Quite to the contrary, as I claim, all local histories share the same objective time, a sequence of commensurable, intricately connected, interdependent presents, and a global history that interweaves them into an organic whole well beyond the direct influence of European explorers and colonisers. The cultures and the forms of literary expression which they produce share time and convey meanings to one another, rather than staying closed in isolated space-time bubbles, awaiting European mediation. They are also able to do so independently of any colonial intermediaries. Denying their share in global becoming, across extensive time scales, is one of the remaining traces of the colonial device Divide et impera, still shaping the mental landscapes in which we live.

 

Exploring the depth of local time awareness

The shallow time scale imposed on global literary history, understood as the study of various forms of postcolonial writing across the world, may be summarised as a chronology of decolonisation, indicating just a few historical decades that encapsulate the whole process in several crudely defined steps: 1945 – 1955 – 1965 and, finally, 1975, the date corresponding to the disintegration of the Portuguese colonial empire. The intellectual endeavour that counters this crippling vision of world literature as essentially born from those few decades of decolonial emancipation implies the development of a deeper awareness of global literary history as a network of temporalities, longues durées, culture-specific ways of experiencing and conceptualising time. The elements of this network form a whole that predates European expansion or works independently of colonial mediation. Such an endeavour permits to create a more encompassing, and at the same time more detailed view, in which the colonial/postcolonial facts are not necessarily pivotal. In this essay I will try to sketch some tentative fragments of such a vision.

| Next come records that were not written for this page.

-- pv_equiv track=rewrite | github.com/vaveave/advent-of-code | aoc/2023/03/__main__.py | isolate_part
-- ===== SOURCE A (Python) =====
-- def isolate_part(row: str, pos: int):
--     start_pos = pos
--     end_pos = pos
--
--     # Move left to find the starting position of the digits
--     while start_pos >= 0 and row[start_pos].isdigit():
--         start_pos -= 1
--
--     # Move right to find the ending position of the digits
--     while end_pos < len(row) and row[end_pos].isdigit():
--         end_pos += 1
--
--     # Extract the digits from the string
--     extracted_digits = row[start_pos + 1:end_pos]
--     return int(extracted_digits)
-- ===== SOURCE B (Python) =====
-- def isolate_part(row, pos):
--     # Left-to-right scan over maximal digit runs; return int of the run covering pos.
--     i, n = 0, len(row)
--     while i < n:
--         if row[i].isdigit():
--             j = i
--             while j < n and row[j].isdigit():
--                 j += 1
--             if i <= pos < j:
--                 return int(row[i:j])
--             i = j
--         else:
--             i += 1
--     raise ValueError("position is not inside a number")
-- ===== Notes on version B (the rewrite author's own statement) =====
-- stated objective: alternative
-- what changed: Replaces A's bidirectional expansion of digit indices around pos with a single left-to-right scan over maximal digit runs that returns int() of the run covering pos.
-- outside the precondition, e.g. on isolate_part('12', -1): A returns 12, B raises ValueError
import Mathlib
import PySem

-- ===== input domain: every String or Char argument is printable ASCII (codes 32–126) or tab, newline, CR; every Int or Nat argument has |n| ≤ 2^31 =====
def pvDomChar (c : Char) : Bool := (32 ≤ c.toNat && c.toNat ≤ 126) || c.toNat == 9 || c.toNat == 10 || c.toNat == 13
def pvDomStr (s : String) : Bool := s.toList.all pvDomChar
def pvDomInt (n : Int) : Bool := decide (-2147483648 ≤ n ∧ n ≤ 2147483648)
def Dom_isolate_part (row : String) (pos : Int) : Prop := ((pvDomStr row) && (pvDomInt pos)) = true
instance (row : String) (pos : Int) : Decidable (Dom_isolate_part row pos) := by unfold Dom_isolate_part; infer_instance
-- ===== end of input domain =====

-- B replaces A's bidirectional expansion from pos with a single left-to-right scan
-- over maximal digit runs, returning int() of the run covering pos (objective: alternative).

-- ===== PORT A =====
-- while start_pos >= 0 and row[start_pos].isdigit(): start_pos -= 1
-- (pyGet? = none is Python's IndexError, reached only when pos ≥ len(row); excluded by Pre_)
def pvA_left (cs : List Char) (sp : Int) : Int :=
  if _h : 0 ≤ sp then
    match PySem.List.pyGet? cs sp with
    | some c => if PySem.Chars.isdigit c then pvA_left cs (sp - 1) else sp
    | none => sp
  else sp
termination_by (sp + 1).toNat
decreasing_by omega

-- while end_pos < len(row) and row[end_pos].isdigit(): end_pos += 1
-- (pyGet? wraps a negative end_pos from the end, exactly as Python's row[end_pos] does)
def pvA_right (cs : List Char) (ep : Int) : Int :=
  if _h : ep < (cs.length : Int) then
    match PySem.List.pyGet? cs ep with
    | some c => if PySem.Chars.isdigit c then pvA_right cs (ep + 1) else ep
    | none => ep
  else ep
termination_by ((cs.length : Int) - ep).toNat
decreasing_by omega

-- int(row[start_pos + 1:end_pos]); ofChars? = none is Python's ValueError, excluded by Pre_
def isolate_part (row : String) (pos : Int) : Int :=
  let cs := row.toList
  let start_pos := pvA_left cs pos
  let end_pos := pvA_right cs pos
  (PySem.Int.ofChars? (PySem.List.slice cs (some (start_pos + 1)) (some end_pos))).getD 0

-- ===== PORT B =====
-- inner loop: while j < n and row[j].isdigit(): j += 1
def pvB_run (cs : List Char) (j : Nat) : Nat :=
  if h : j < cs.length then
    if PySem.Chars.isdigit cs[j] then pvB_run cs (j + 1) else j
  else j
termination_by cs.length - j

theorem pvB_run_le (cs : List Char) (j : Nat) : j ≤ pvB_run cs j := by
  fun_induction pvB_run cs j with
  | case1 j h hd ih => omega
  | case2 j h hd => omega
  | case3 j h => omega

-- outer loop over i; falling off the end is Python's raised ValueError (excluded by Pre_)
def pvB_scan (cs : List Char) (pos : Int) (i : Nat) : Int :=
  if h : i < cs.length then
    if PySem.Chars.isdigit cs[i] then
      let j := pvB_run cs i
      if (i : Int) ≤ pos ∧ pos < (j : Int) then
        (PySem.Int.ofChars? (PySem.List.slice cs (some (i : Int)) (some (j : Int)))).getD 0
      else pvB_scan cs pos j
    else pvB_scan cs pos (i + 1)
  else 0
termination_by cs.length - i
decreasing_by
  · have h2 : i + 1 ≤ pvB_run cs (i + 1) := pvB_run_le cs (i + 1)
    have : pvB_run cs i = pvB_run cs (i + 1) := by
      conv_lhs => rw [pvB_run]
      simp [*]
    omega
  · omega

def isolate_part_alt (row : String) (pos : Int) : Int :=
  pvB_scan row.toList pos 0

-- ===== PRECONDITION & SPEC =====
-- Pre_ excludes exactly the inputs on which A raises or its value is a wraparound artefact:
-- pos ≥ len(row) (A raises IndexError), pos not on a digit with 0 ≤ pos (A raises ValueError
-- via int('')), and pos < 0 (A usually raises ValueError, but negative-index wraparound can
-- make it return a value, e.g. ("12", -1) ↦ 12 — an artefact; B raises ValueError there).
def Pre_isolate_part (row : String) (pos : Int) : Prop :=
  0 ≤ pos ∧ pos < (row.toList.length : Int) ∧
    PySem.Chars.isdigit (row.toList.getD pos.toNat ' ') = true
instance (row : String) (pos : Int) : Decidable (Pre_isolate_part row pos) := by
  unfold Pre_isolate_part; infer_instance

def pvWitness_isolate_part : String × Int := ("ab12c", 3)

def Spec_isolate_part (row : String) (pos : Int) (out : Int) : Prop := out = isolate_part_alt row pos
instance (row : String) (pos : Int) (out : Int) : Decidable (Spec_isolate_part row pos out) := by unfold Spec_isolate_part; infer_instance

-- ===== CLAIM (what is proved, stated in full; the proofs are below) =====
def Claim_equal_isolate_part : Prop := ∀ (row : String) (pos : Int), Dom_isolate_part row pos → Pre_isolate_part row pos → Spec_isolate_part row pos (isolate_part row pos)

-- ===== LEMMAS AND PROOFS =====

-- digit test used by the proofs (getD with a non-digit default)
def pvDig (cs : List Char) (t : Nat) : Bool := PySem.Chars.isdigit (cs.getD t ' ')

theorem pvDig_lt {cs : List Char} {t : Nat} (h : pvDig cs t = true) : t < cs.length := by
  by_contra hn
  simp [pvDig, List.getD, List.getElem?_eq_none (by omega : cs.length ≤ t)] at h
  exact absurd h (by decide)

theorem pvDig_eq {cs : List Char} {t : Nat} (h : t < cs.length) :
    pvDig cs t = PySem.Chars.isdigit cs[t] := by
  simp [pvDig, List.getD, List.getElem?_eq_getElem h]

-- pvB_run's result: all digits in between, and maximal to the right
theorem pvB_run_all (cs : List Char) (j : Nat) :
    ∀ t, j ≤ t → t < pvB_run cs j → pvDig cs t = true := by
  fun_induction pvB_run cs j with
  | case1 j h hd ih =>
      intro t h1 h2
      rcases Nat.eq_or_lt_of_le h1 with rfl | h1
      · rw [pvDig_eq h]; exact hd
      · exact ih t h1 h2
  | case2 j h hd => intro t h1 h2; omega
  | case3 j h => intro t h1 h2; omega

theorem pvB_run_stop (cs : List Char) (j : Nat) :
    pvDig cs (pvB_run cs j) = false := by
  fun_induction pvB_run cs j with
  | case1 j h hd ih => exact ih
  | case2 j h hd => rw [pvDig_eq h]; simpa using hd
  | case3 j h =>
      by_cases hj : j < cs.length
      · omega
      · simp [pvDig, List.getD, List.getElem?_eq_none (by omega : cs.length ≤ j)]
        decide

-- stepping the run start right through a digit does not change its end
theorem pvB_run_succ (cs : List Char) (j : Nat) (h : j < cs.length)
    (hd : PySem.Chars.isdigit cs[j] = true) : pvB_run cs j = pvB_run cs (j + 1) := by
  conv_lhs => rw [pvB_run]
  simp [h, hd]

theorem pvB_run_of_all (cs : List Char) (i p : Nat) (hip : i ≤ p)
    (hall : ∀ t, i ≤ t → t ≤ p → pvDig cs t = true) :
    pvB_run cs i = pvB_run cs p := by
  induction p with
  | zero =>
      have : i = 0 := by omega
      subst this; rfl
  | succ p ih =>
      rcases Nat.eq_or_lt_of_le hip with rfl | h
      · rfl
      · have h1 : pvB_run cs i = pvB_run cs p :=
          ih (by omega) (fun t ht1 ht2 => hall t ht1 (by omega))
        have hp : pvDig cs p = true := hall p (by omega) (by omega)
        rw [h1, pvB_run_succ cs p (pvDig_lt hp) (by rw [← pvDig_eq (pvDig_lt hp)]; exact hp)]

-- A's right expansion from a Nat index is exactly B's run scanner
theorem pvA_right_eq (cs : List Char) (j : Nat) :
    pvA_right cs (j : Int) = (pvB_run cs j : Int) := by
  fun_induction pvB_run cs j with
  | case1 j h hd ih =>
      rw [← ih]
      conv_lhs => rw [pvA_right]
      have hlt : (j : Int) < (cs.length : Int) := by exact_mod_cast h
      simp [hlt, List.getElem?_eq_getElem h, hd]
  | case2 j h hd =>
      conv_lhs => rw [pvA_right]
      have hlt : (j : Int) < (cs.length : Int) := by exact_mod_cast h
      simp [hlt, List.getElem?_eq_getElem h, hd]
  | case3 j h =>
      conv_lhs => rw [pvA_right]
      have hlt : ¬ (j : Int) < (cs.length : Int) := by
        intro hc; exact h (by exact_mod_cast hc)
      simp [hlt]

-- A's left expansion: one step through a digit, and the two ways it stops
theorem pvA_left_step (cs : List Char) (t : Nat) (h : t < cs.length)
    (hd : PySem.Chars.isdigit cs[t] = true) :
    pvA_left cs (t : Int) = pvA_left cs ((t : Int) - 1) := by
  conv_lhs => rw [pvA_left]
  simp [List.getElem?_eq_getElem h, hd]

theorem pvA_left_stop (cs : List Char) (t : Nat) (h : t < cs.length)
    (hnd : PySem.Chars.isdigit cs[t] = false) :
    pvA_left cs (t : Int) = (t : Int) := by
  conv_lhs => rw [pvA_left]
  simp [List.getElem?_eq_getElem h, hnd]

theorem pvA_left_neg (cs : List Char) : pvA_left cs (-1) = -1 := by
  rw [pvA_left]
  norm_num

-- A's left expansion from p stops just before i, the start of p's maximal run
theorem pvA_left_eq (cs : List Char) (i p : Nat) (hip : i ≤ p)
    (hall : ∀ t, i ≤ t → t ≤ p → pvDig cs t = true)
    (hstart : i = 0 ∨ pvDig cs (i - 1) = false) :
    pvA_left cs (p : Int) = (i : Int) - 1 := by
  induction p with
  | zero =>
      have hi0 : i = 0 := by omega
      subst hi0
      have h0 : pvDig cs 0 = true := hall 0 (by omega) (by omega)
      have hlt := pvDig_lt h0
      rw [pvDig_eq hlt] at h0
      rw [pvA_left_step cs 0 hlt h0]
      norm_num [pvA_left_neg]
  | succ p ih =>
      have hp : pvDig cs (p + 1) = true := hall (p + 1) (by omega) (by omega)
      have hlt := pvDig_lt hp
      rw [pvDig_eq hlt] at hp
      rw [pvA_left_step cs (p + 1) hlt hp]
      have e1 : (((p + 1 : Nat) : Int)) - 1 = ((p : Nat) : Int) := by push_cast; ring
      rw [e1]
      rcases Nat.eq_or_lt_of_le hip with rfl | h
      · rcases hstart with h0 | hnd
        · omega
        · have hplt : p < cs.length := by omega
          have : (p + 1) - 1 = p := by omega
          rw [this] at hnd
          rw [pvDig_eq hplt] at hnd
          rw [pvA_left_stop cs p hplt hnd]
          push_cast; ring
      · exact ih (by omega) (fun t ht1 ht2 => hall t ht1 (by omega))

-- main loop invariant for B's outer scan
theorem pvB_scan_eq (cs : List Char) (pos : Int) (p : Nat) (hp : pos = (p : Int))
    (hd : pvDig cs p = true) :
    ∀ k i, p - i = k → i ≤ p → (pvDig cs i = true → i = 0 ∨ pvDig cs (i - 1) = false) →
      pvB_scan cs pos i =
        (PySem.Int.ofChars? (PySem.List.slice cs (some (pvA_left cs pos + 1))
          (some (pvA_right cs pos)))).getD 0 := by
  intro k
  induction k using Nat.strong_induction_on with
  | _ k ih =>
    intro i hk hip hstart
    have hpn : p < cs.length := pvDig_lt hd
    have hin : i < cs.length := by omega
    unfold pvB_scan
    simp only [dif_pos hin]
    by_cases hdi : PySem.Chars.isdigit cs[i] = true
    · simp only [if_pos hdi]
      have hdi' : pvDig cs i = true := by rw [pvDig_eq hin]; exact hdi
      by_cases hcov : (i : Int) ≤ pos ∧ pos < (pvB_run cs i : Int)
      · -- the run [i, pvB_run cs i) contains p: both sides name the same slice
        simp only [if_pos hcov]
        have hallp : ∀ t, i ≤ t → t ≤ p → pvDig cs t = true := by
          intro t ht1 ht2
          exact pvB_run_all cs i t ht1 (by
            have : pos < (pvB_run cs i : Int) := hcov.2
            omega)
        rw [hp, pvA_left_eq cs i p hip hallp (hstart hdi'),
            pvA_right_eq cs p, ← pvB_run_of_all cs i p hip hallp]
        norm_num
      · -- run ends at or before p: jump to its end
        simp only [if_neg hcov]
        have hj : pvB_run cs i ≤ p := by
          rcases (not_and_or.mp hcov) with h1 | h1
          · omega
          · omega
        have hjgt : i < pvB_run cs i := by
          have := pvB_run_le cs (i + 1)
          rw [pvB_run_succ cs i hin hdi]; omega
        exact ih (p - pvB_run cs i) (by omega) (pvB_run cs i) rfl hj
          (fun hdig => absurd hdig (by simp [pvB_run_stop cs i]))
    · simp only [if_neg hdi]
      have hilt : i < p := by
        rcases Nat.eq_or_lt_of_le hip with rfl | h
        · rw [pvDig_eq hin] at hd; exact absurd hd hdi
        · exact h
      exact ih (p - (i + 1)) (by omega) (i + 1) rfl (by omega)
        (fun _ => Or.inr (by simpa [pvDig_eq hin] using hdi))

-- ===== VERDICT (by name: the statement is the Claim_ definition above) =====
theorem isolate_part_spec : Claim_equal_isolate_part := by
  intro row pos _ hpre
  obtain ⟨h0, hlen, hdig⟩ := hpre
  unfold Spec_isolate_part isolate_part isolate_part_alt
  have hp : pos = ((pos.toNat : Nat) : Int) := by omega
  have hd : pvDig row.toList pos.toNat = true := hdig
  exact (pvB_scan_eq row.toList pos pos.toNat hp hd (pos.toNat - 0) 0 rfl (by omega)
    (fun _ => Or.inl rfl)).symm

At first glance, the comparison of various local cases seems to sustain the thesis of incommensurable histories that are connected and synchronised only upon the landing of the first European explorers. This is why Virginie Soula is ready to admit that, for the Kanaks, the participation in a global time of literary exchange started with the arrival of the French. Yet this perception may be maintained only as long as other maritime explorations are ignored. In any case, according to the dominant, Eurocentric presupposition, they are powerless to put into motion the clock of literary history, since oral expression, whatever forms it may acquire, remains immersed in an atemporal continuum, without structure or chronology. Other literacies are simply ignored or known only by such narrow circles of specialists that they have no significant impact inside the Western academia, nor do they contribute to the shaping of the dominant view of world literature.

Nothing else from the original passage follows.